Esta é uma decisão cuidadosamente calibrada. Isso não significa que o Irã está descartando o JCPOA, mas tornou a matriz ineficaz. Segundo o ministro das Relações Exteriores Javad Zarif, o Irã continuará permitindo que a Agência Internacional de Energia Atômica (AIEA) revise
sua pesquisa nuclear e estaria disposto a se unir novamente ao JCPOA se as sanções contra ele fossem removidas.
Indiscutivelmente, isso pode significar o arco final para o JCPOA, embora não precise ser. O Irã se reserva o direito de aumentar imediatamente seus níveis de enriquecimento para 20%, mas pode não fazê-lo e permitiria à AIEA manter o acesso à inspeção.
Essa abordagem medida da política nuclear tem influência nas crescentes tensões com os EUA. É extremamente importante simbolicamente e taticamente que Teerã fez esse anúncio durante o período de luto. Não se engane, a decisão levou o imprimatur do líder supremo Ali Khamenei.
Janela para a diplomacia
Certamente, Teerã está mantendo aberta uma janela estreita para a diplomacia. A UE sente isso e convidou Zarif a se reunir em Bruxelas na sexta-feira com os ministros das Relações Exteriores do Reino Unido, França e Alemanha.

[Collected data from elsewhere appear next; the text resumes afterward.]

-- pv_equiv track=rewrite | github.com/BohdanKrasovskyi/Jezyki_Skryptowe | lista_2/utils.py | is_sentence_with_proper_noun
-- ===== SOURCE A (Python) =====
-- def is_sentence_with_proper_noun(sentence):
--     word = ""
--     first_word = True
--     for char in sentence + " ":
--         if char.isalpha():
--             word += char
--         else:
--             if word != "":
--                 if not first_word and word[0].isupper():
--                     return True
--                 first_word = False
--                 word = ""
--     return False
-- ===== SOURCE B (Python) =====
-- def is_sentence_with_proper_noun(sentence):
--     # Word-start positions: index i holds an alphabetic char not preceded by one.
--     starts = [i for i, ch in enumerate(sentence)
--               if ch.isalpha() and (i == 0 or not sentence[i - 1].isalpha())]
--     # True iff some non-first word starts with an uppercase letter.
--     return any(sentence[i].isupper() for i in starts[1:])
-- ===== Notes on version B (the rewrite author's own statement) =====
-- stated objective: alternative
-- what changed: Instead of A's streaming char loop with a word accumulator and first_word flag, B computes the list of word-start indices (alphabetic char not preceded by one) via enumerate, then checks whether the character at any start index after the first is uppercase.
import Mathlib
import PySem

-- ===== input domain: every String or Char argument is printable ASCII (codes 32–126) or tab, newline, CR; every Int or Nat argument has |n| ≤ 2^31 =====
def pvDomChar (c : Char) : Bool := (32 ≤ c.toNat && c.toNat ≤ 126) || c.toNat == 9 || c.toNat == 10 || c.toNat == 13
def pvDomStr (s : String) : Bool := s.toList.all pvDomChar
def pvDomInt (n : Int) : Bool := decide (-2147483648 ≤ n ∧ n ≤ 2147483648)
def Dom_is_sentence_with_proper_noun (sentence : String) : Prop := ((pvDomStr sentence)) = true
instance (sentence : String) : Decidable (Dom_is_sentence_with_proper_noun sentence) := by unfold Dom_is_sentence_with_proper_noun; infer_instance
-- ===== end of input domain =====

-- B replaces A's streaming accumulator/flag loop by an index-based formulation:
-- collect the word-start indices, then test the char at each start index after the first (alternative).

-- ===== PORT A =====
-- the loop body of A: state = (current word as List Char, first_word flag); early return = `true`
def pvGoA (cs : List Char) (word : List Char) (first : Bool) : Bool :=
  match cs with
  | [] => false
  | c :: rest =>
    if PySem.Chars.isalpha c then
      pvGoA rest (word ++ [c]) first
    else
      if word ≠ [] then
        if !first && PySem.Chars.isupper (word.headD ' ') then true   -- word[0]: word is nonempty here
        else pvGoA rest [] false
      else pvGoA rest word first

def is_sentence_with_proper_noun (sentence : String) : Bool :=
  pvGoA (sentence.toList ++ [' ']) [] true   -- for char in sentence + " "

-- ===== PORT B =====
-- [i for i, ch in enumerate(sentence) if ch.isalpha() and (i == 0 or not sentence[i-1].isalpha())]
-- sentence[i-1] is only reached with i >= 1, hence in range: pyGetD is exact there.
def pvStarts (s : List Char) : List Int :=
  (PySem.List.enumerate s).filterMap (fun p =>
    if PySem.Chars.isalpha p.2 &&
        (p.1 == 0 || !PySem.Chars.isalpha (PySem.List.pyGetD s (p.1 - 1) ' ')) then
      some p.1
    else none)

-- any(sentence[i].isupper() for i in starts[1:]); each i is in range, pyGetD is exact.
def is_sentence_with_proper_noun_alt (sentence : String) : Bool :=
  ((pvStarts sentence.toList).drop 1).any
    (fun i => PySem.Chars.isupper (PySem.List.pyGetD sentence.toList i ' '))

-- ===== PRECONDITION & SPEC =====
def Spec_is_sentence_with_proper_noun (sentence : String) (out : Bool) : Prop := out = is_sentence_with_proper_noun_alt sentence
instance (sentence : String) (out : Bool) : Decidable (Spec_is_sentence_with_proper_noun sentence out) := by unfold Spec_is_sentence_with_proper_noun; infer_instance

-- ===== CLAIM (what is proved, stated in full; the proofs are below) =====
def Claim_equal_is_sentence_with_proper_noun : Prop := ∀ (sentence : String), Dom_is_sentence_with_proper_noun sentence → Spec_is_sentence_with_proper_noun sentence (is_sentence_with_proper_noun sentence)

-- ===== LEMMAS AND PROOFS =====

-- common reference: the first characters of the maximal alphabetic runs,
-- scanned with a "previous char was alphabetic" flag
def pvWsc (cs : List Char) (prev : Bool) : List Char :=
  match cs with
  | [] => []
  | c :: rest =>
    if PySem.Chars.isalpha c && !prev then c :: pvWsc rest true
    else pvWsc rest (PySem.Chars.isalpha c)

theorem pvStarts_map (t : List Char) : ∀ (s : List Char) (k : Nat) (prev : Bool),
    s.drop k = t →
    (k = 0 → prev = false) →
    (k ≠ 0 → prev = PySem.Chars.isalpha (s.getD (k - 1) ' ')) →
    ((PySem.List.enumerate t (k : Int)).filterMap (fun p =>
        if PySem.Chars.isalpha p.2 &&
            (p.1 == 0 || !PySem.Chars.isalpha (PySem.List.pyGetD s (p.1 - 1) ' ')) then
          some p.1
        else none)).map (fun i => PySem.List.pyGetD s i ' ') = pvWsc t prev := by
  induction t with
  | nil => intro s k prev _ _ _; simp [PySem.List.enumerate, pvWsc]
  | cons c rest ih =>
    intro s k prev hdrop h0 h1
    have hsome : s[k]? = some c := by
      have h2 := congrArg (fun l => l[0]?) hdrop
      simpa using h2
    have hdrop' : s.drop (k + 1) = rest := by
      have h3 : (s.drop k).drop 1 = s.drop (k + 1) := by rw [List.drop_drop]
      rw [← h3, hdrop]; simp
    have hguard : (PySem.Chars.isalpha c &&
        (((k : Int)) == 0 || !PySem.Chars.isalpha (PySem.List.pyGetD s ((k : Int) - 1) ' ')))
        = (PySem.Chars.isalpha c && !prev) := by
      rcases Nat.eq_zero_or_pos k with hk | hk
      · subst hk; rw [h0 rfl]; simp
      · have hbeq : (((k : Int)) == 0) = false := by
          simp only [beq_eq_false_iff_ne, ne_eq]
          omega
        have hcast : (k : Int) - 1 = ((k - 1 : Nat) : Int) := by omega
        rw [hbeq, hcast, PySem.List.pyGetD_natCast, ← h1 (by omega)]
        simp
    rw [PySem.List.enumerate_cons, List.filterMap_cons,
        show ((k : Int) + 1) = ((k + 1 : Nat) : Int) by push_cast; ring]
    by_cases hc : (PySem.Chars.isalpha c && !prev) = true
    · have halpha : PySem.Chars.isalpha c = true := by
        cases h : PySem.Chars.isalpha c <;> simp [h] at hc ⊢
      simp only [hguard, hc, if_pos, List.map_cons]
      rw [PySem.List.pyGetD_natCast,
          show s.getD k ' ' = c by simp [List.getD, hsome],
          ih s (k + 1) true hdrop' (by omega)
            (fun _ => by simp [List.getD, hsome, halpha])]
      simp [pvWsc, hc]
    · have hc' : (PySem.Chars.isalpha c && !prev) = false := by simpa using hc
      simp only [hguard, hc', if_neg, Bool.false_eq_true, not_false_eq_true]
      rw [ih s (k + 1) (PySem.Chars.isalpha c) hdrop' (by omega)
            (fun _ => by simp [List.getD, hsome])]
      simp [pvWsc, hc']

theorem pvAnyMapTail (L : List Int) (g : Int → Char) :
    ((L.map g).drop 1).any PySem.Chars.isupper
      = (L.drop 1).any (fun i => PySem.Chars.isupper (g i)) := by
  cases L <;> simp [List.any_map, Function.comp_def]

theorem pvGoA_eq (cs : List Char) : ∀ (word : List Char) (first : Bool),
    pvGoA (cs ++ [' ']) word first =
      ((if first then (if word = [] then pvWsc cs false
                       else word.headD ' ' :: pvWsc cs true).drop 1
        else (if word = [] then pvWsc cs false
              else word.headD ' ' :: pvWsc cs true)).any PySem.Chars.isupper) := by
  induction cs with
  | nil =>
    intro word first
    have hsp : PySem.Chars.isalpha ' ' = false := by decide
    match word with
    | [] => cases first <;> simp [pvGoA, pvWsc, hsp]
    | a :: w => cases first <;> simp [pvGoA, pvWsc, hsp]
  | cons c rest ih =>
    intro word first
    by_cases hc : PySem.Chars.isalpha c = true
    · have hstep : pvGoA ((c :: rest) ++ [' ']) word first
          = pvGoA (rest ++ [' ']) (word ++ [c]) first := by simp [pvGoA, hc]
      rw [hstep, ih (word ++ [c]) first]
      match word with
      | [] => simp [pvWsc, hc]
      | a :: w => simp [pvWsc, hc]
    · have hc' : PySem.Chars.isalpha c = false := by simpa using hc
      match word with
      | [] =>
        have hstep : pvGoA ((c :: rest) ++ [' ']) [] first
            = pvGoA (rest ++ [' ']) [] first := by simp [pvGoA, hc']
        rw [hstep, ih [] first]
        simp [pvWsc, hc']
      | a :: w =>
        have hstep : pvGoA ((c :: rest) ++ [' ']) (a :: w) first
            = (if !first && PySem.Chars.isupper ((a :: w).headD ' ') then true
               else pvGoA (rest ++ [' ']) [] false) := by simp [pvGoA, hc']
        rw [hstep, ih [] false]
        cases first
        · by_cases hu : PySem.Chars.isupper a = true <;> simp [pvWsc, hc', hu]
        · simp [pvWsc, hc']

theorem pvGoA_top (cs : List Char) :
    pvGoA (cs ++ [' ']) [] true = ((pvWsc cs false).drop 1).any PySem.Chars.isupper := by
  rw [pvGoA_eq]; simp

-- ===== VERDICT (by name: the statement is the Claim_ definition above) =====
theorem is_sentence_with_proper_noun_spec : Claim_equal_is_sentence_with_proper_noun := by
  intro sentence _
  unfold Spec_is_sentence_with_proper_noun is_sentence_with_proper_noun is_sentence_with_proper_noun_alt pvStarts
  rw [pvGoA_top]
  have hmap := pvStarts_map sentence.toList sentence.toList 0 false (by simp) (fun _ => rfl)
    (fun h => absurd rfl h)
  rw [Nat.cast_zero] at hmap
  rw [← hmap, pvAnyMapTail]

Se essa janela se abrirá mais no final de semana é a questão crucial. Caso isso aconteça, a abordagem de “pressão máxima” de Trump (sanções contra o Irã) será inevitavelmente trazida para ela, e uma dinâmica totalmente nova poderá ser gerada no impasse geral entre EUA e Irã.
Trump está sendo criticado pelos democratas e pela grande mídia norte-americana por sua decisão de precipitar o atual confronto. Sua candidatura à reeleição pode estar em risco se o confronto se intensificar nos próximos meses. Certamente, a lei dos retornos decrescentes está em ação na estratégia de pressão máxima de Trump.
As cenas emocionais do funeral de Soleimani ontem enfatizaram que o comandante carismático era mais um filho do aiatolá Khamenei, cuja dor parecia intensamente pessoal.
O que ainda pode ser possível é que a “severa vingança” do Irã pode estar em uma escala com a qual Trump possa conviver, permitindo que uma porta se abra para negociações.
M.K. Bhadrakumar é um ex-diplomata que atuou por mais de 29 anos como oficial do Serviço de Relações Exteriores da Índia, com destacamentos incluindo o embaixador da Índia na Turquia e no Uzbequistão.